> Task brief: Lines that contain "domain": how many are there in the listing below? Answer with a number and nothing more.

> Dataset excerpts:
——————

-- pv_equiv track=rewrite | github.com/rubelw/OSSS | src/OSSS/ai/agents/query_data/handlers/attendance_codes_handler.py | _select_attendance_codes_fields
-- ===== SOURCE A (Python) =====
-- from typing import Any, Dict, List, Sequence
--
-- def _select_attendance_codes_fields(
--     rows: Sequence[Dict[str, Any]],
-- ) -> List[str]:
--     if not rows:
--         return []
--
--     preferred_order = [
--         "id",
--         "code",
--         "short_code",
--         "description",
--         "state_code",
--         "is_present",
--         "is_absent",
--         "is_tardy",
--         "is_excused",
--         "counts_as_attendance",
--         "is_default",
--         "is_active",
--         "created_at",
--         "updated_at",
--     ]
--
--     all_keys: List[str] = []
--     for r in rows:
--         for k in r:
--             if k not in all_keys:
--                 all_keys.append(k)
--
--     ordered = [k for k in preferred_order if k in all_keys]
--     ordered.extend(k for k in all_keys if k not in ordered)
--     return ordered
-- ===== SOURCE B (Python) =====
-- from typing import Any, Dict, List, Sequence
--
--
-- def _select_attendance_codes_fields(
--     rows: Sequence[Dict[str, Any]],
-- ) -> List[str]:
--     preferred_order = [
--         "id",
--         "code",
--         "short_code",
--         "description",
--         "state_code",
--         "is_present",
--         "is_absent",
--         "is_tardy",
--         "is_excused",
--         "counts_as_attendance",
--         "is_default",
--         "is_active",
--         "created_at",
--         "updated_at",
--     ]
--     rank = {k: i for i, k in enumerate(preferred_order)}
--     sentinel = len(preferred_order)
--
--     first_seen: Dict[str, int] = {}
--     for r in rows:
--         for k in r:
--             if k not in first_seen:
--                 first_seen[k] = len(first_seen)
--
--     return sorted(first_seen, key=lambda k: (rank.get(k, sentinel), first_seen[k]))
-- ===== Notes on version B (the rewrite author's own statement) =====
-- stated objective: faster
-- what changed: Replaces A's quadratic list-membership scans and two rebuild passes (preferred filter + extend) by one pass recording each key's first-seen index in a dict, then a single sort keyed on (preferred rank, first-seen index).
import Mathlib
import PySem

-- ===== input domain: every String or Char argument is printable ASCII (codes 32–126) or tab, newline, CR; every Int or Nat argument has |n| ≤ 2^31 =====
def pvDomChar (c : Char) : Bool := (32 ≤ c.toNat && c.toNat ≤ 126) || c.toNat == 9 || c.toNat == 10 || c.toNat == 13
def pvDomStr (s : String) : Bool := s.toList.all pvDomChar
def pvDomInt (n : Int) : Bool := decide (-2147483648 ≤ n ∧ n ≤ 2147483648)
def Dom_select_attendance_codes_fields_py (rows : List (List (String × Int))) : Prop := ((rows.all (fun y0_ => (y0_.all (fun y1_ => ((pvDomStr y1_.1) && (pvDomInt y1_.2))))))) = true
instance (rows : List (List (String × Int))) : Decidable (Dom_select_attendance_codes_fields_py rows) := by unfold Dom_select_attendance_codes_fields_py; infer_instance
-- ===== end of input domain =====

-- B replaces A's quadratic membership scans and two rebuild passes by a first-seen-index
-- dict and a single sort keyed on (preferred rank, first-seen index); same return value.

-- ===== PORT A =====
def pvPreferredA : List String :=
  ["id", "code", "short_code", "description", "state_code", "is_present", "is_absent",
   "is_tardy", "is_excused", "counts_as_attendance", "is_default", "is_active",
   "created_at", "updated_at"]

def select_attendance_codes_fields_py (rows : List (List (String × Int))) : List String :=
  if rows = [] then []
  else
    -- all_keys: append each key not already present ('for r in rows: for k in r: …')
    let all_keys : List String :=
      rows.foldl (fun acc r =>
        r.foldl (fun acc p => if p.1 ∈ acc then acc else acc ++ [p.1]) acc) []
    -- ordered = [k for k in preferred_order if k in all_keys]
    let ordered : List String := pvPreferredA.filter (fun k => k ∈ all_keys)
    -- ordered.extend(k for k in all_keys if k not in ordered): the generator sees the
    -- growing list, so ported as a fold appending when absent from the accumulator
    all_keys.foldl (fun acc k => if k ∈ acc then acc else acc ++ [k]) ordered

-- ===== PORT B =====
def pvPreferredB : List String :=
  ["id", "code", "short_code", "description", "state_code", "is_present", "is_absent",
   "is_tardy", "is_excused", "counts_as_attendance", "is_default", "is_active",
   "created_at", "updated_at"]

-- rank = {k: i for i, k in enumerate(preferred_order)}
def pvRank : PySem.Dict String Int :=
  PySem.Dict.ofList ((PySem.List.enumerate pvPreferredB 0).map (fun p => (p.2, p.1)))

def select_attendance_codes_fields_py_alt (rows : List (List (String × Int))) : List String :=
  let sentinel : Int := (pvPreferredB.length : Int)
  -- first_seen: key ↦ first-seen index, one pass
  let first_seen : PySem.Dict String Int :=
    rows.foldl (fun d r =>
      r.foldl (fun d p => if d.contains p.1 then d else d.insert p.1 (d.size : Int)) d)
      PySem.Dict.empty
  -- sorted(first_seen, key=lambda k: (rank.get(k, sentinel), first_seen[k])); every k
  -- iterated is a key of first_seen, so first_seen[k] never raises: getD is exact here
  PySem.List.sorted2 first_seen.keys
    (fun k => pvRank.getD k sentinel) (fun k => first_seen.getD k 0) false

-- ===== PRECONDITION & SPEC =====
def Spec_select_attendance_codes_fields_py (rows : List (List (String × Int))) (out : List String) : Prop := out = select_attendance_codes_fields_py_alt rows
instance (rows : List (List (String × Int))) (out : List String) : Decidable (Spec_select_attendance_codes_fields_py rows out) := by unfold Spec_select_attendance_codes_fields_py; infer_instance

-- ===== CLAIM (what is proved, stated in full; the proofs are below) =====
def Claim_equal_select_attendance_codes_fields_py : Prop := ∀ (rows : List (List (String × Int))), Dom_select_attendance_codes_fields_py rows → Spec_select_attendance_codes_fields_py rows (select_attendance_codes_fields_py rows)

-- ===== LEMMAS AND PROOFS =====

-- the flattened key stream of the rows
def pvKeysOf (rows : List (List (String × Int))) : List String :=
  (rows.map (fun r => r.map Prod.fst)).flatten

-- the dict mapping the j-th element of L to j
def pvDictOf (L : List String) : PySem.Dict String Int :=
  PySem.Dict.mk ((PySem.List.enumerate L 0).map (fun p => (p.2, p.1)))

theorem pvKeys_dictOf (L : List String) : (pvDictOf L).keys = L := by
  simp [pvDictOf, PySem.Dict.keys, List.map_map, Function.comp_def,
    PySem.List.map_snd_enumerate]

theorem pvAllKeys_eq (rows : List (List (String × Int))) :
    rows.foldl (fun acc r =>
        r.foldl (fun acc p => if p.1 ∈ acc then acc else acc ++ [p.1]) acc) [] =
      PySem.List.dedup (pvKeysOf rows) := by
  rw [PySem.List.dedup_eq_ofList, PySem.Set.ofList_eq_foldl, pvKeysOf, List.foldl_flatten,
    List.foldl_map]
  congr 1
  funext acc r
  rw [List.foldl_map]
  congr 1
  funext a p
  by_cases h : p.1 ∈ a
  · simp [PySem.Set.add, PySem.Set.contains, h]
  · simp [PySem.Set.add, PySem.Set.contains, h]

theorem pvExtendLoop (L : List String) (s0 : List String) (h : L.Nodup) :
    L.foldl (fun acc k => if k ∈ acc then acc else acc ++ [k]) s0 =
      s0 ++ L.filter (fun k => k ∉ s0) := by
  induction L generalizing s0 with
  | nil => simp
  | cons x L ih =>
    have hx : x ∉ L := (List.nodup_cons.mp h).1
    have hL : L.Nodup := (List.nodup_cons.mp h).2
    by_cases hs : x ∈ s0
    · simp only [List.foldl_cons, if_pos hs, ih s0 hL]
      rw [List.filter_cons_of_neg (by simpa using hs)]
    · simp only [List.foldl_cons, if_neg hs, ih (s0 ++ [x]) hL]
      rw [List.filter_cons_of_pos (by simpa using hs)]
      have hcong : L.filter (fun k => decide (k ∉ s0 ++ [x])) = L.filter (fun k => decide (k ∉ s0)) := by
        apply List.filter_congr
        intro y hy
        have hyx : y ≠ x := fun e => hx (e ▸ hy)
        simp [List.mem_append, hyx]
      rw [hcong]
      simp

——————

> Final answer: 2